From home addresses and contact information, to mortgage ownership and financial histories, to very specific analysis of purchasing behavior, the exposed data constitutes a remarkably invasive glimpse into the lives of American consumers. While, in the words of Experian, “protecting consumers is our top priority,” the accumulation of this data in “compliance with legal guidelines,” only to then see it left downloadable on the public internet, exposes affected consumers to large-scale misuse of their information - whether through spamming and unwanted direct marketing, organized fraud techniques like “phantom debt collection,” or through the use of personal details for identity theft and security verification.

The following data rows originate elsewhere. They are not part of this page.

-- pv_equiv track=rewrite | github.com/bruno-f-cruz/aind-metadata-mapper | src/aind_metadata_mapper/utils/naming_utils.py | get_draw_epochs
-- ===== SOURCE A (Python) =====
-- from typing import Dict, List, Optional, Set, Tuple, Union
--
-- def get_draw_epochs(
--     draw_log: List[int], start_frame: int, stop_frame: int
-- ) -> List[Tuple[int, int]]:
--     """
--     Gets the frame numbers of the active frames within a stimulus window.
--     Stimulus epochs come in the form [0, 0, 1, 1, 0, 0] where the stimulus is
--     active for some amount of time in the window indicated by int 1 at that
--     frame. This function returns the ranges for which the set_log is 1 within
--     the draw_log window.
--     Parameters
--     ----------
--     draw_log: List[int]
--         A list of ints indicating for what frames stimuli were active
--     start_frame: int
--         The start frame to search within the draw_log for active values
--     stop_frame: int
--         The end frame to search within the draw_log for active values
--
--     Returns
--     -------
--     List[Tuple[int, int]]
--         A list of tuples indicating the start and end frames of every
--         contiguous set of active values within the specified window
--         of the draw log.
--     """
--     draw_epochs = []
--     current_frame = start_frame
--
--     while current_frame <= stop_frame:
--         epoch_length = 0
--         while current_frame < stop_frame and draw_log[current_frame] == 1:
--             epoch_length += 1
--             current_frame += 1
--         else:
--             current_frame += 1
--
--         if epoch_length:
--             draw_epochs.append(
--                 (
--                     current_frame - epoch_length - 1,
--                     current_frame - 1,
--                 )
--             )
--
--     return draw_epochs
-- ===== SOURCE B (Python) =====
-- def get_draw_epochs(draw_log, start_frame, stop_frame):
--     epochs = []
--     in_run = False
--     run_start = 0
--     for i in range(start_frame, stop_frame):
--         if draw_log[i] == 1:
--             if not in_run:
--                 in_run = True
--                 run_start = i
--         elif in_run:
--             epochs.append((run_start, i))
--             in_run = False
--     if in_run:
--         epochs.append((run_start, stop_frame))
--     return epochs
-- ===== Notes on version B (the rewrite author's own statement) =====
-- stated objective: simpler
-- what changed: Replaced A's nested while loops with counter arithmetic (epoch_length, current_frame back-computation) by one flat for-loop over range(start_frame, stop_frame) carrying an in_run flag and a run_start index, appending (run_start, i) when a run ends.
import Mathlib
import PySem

While many consumers will likely be troubled by the ability of private corporations to legally collect and sell this data, ranging from publicly available information to sensitive financial details, this exposure highlights a number of growing forms of cyber risk with systemic implications. The continuing concentration of data by a number of large enterprises, now wielding powerful technology of the sort provided by Alteryx, has not been accompanied by greater prudence and process improvement necessary to ensure that the data will remain securely stored. The result has been, in the same way warming waters increase the power of hurricanes, that data exposures such as this are capable of exposing the vast majority of American households to compromise with one error.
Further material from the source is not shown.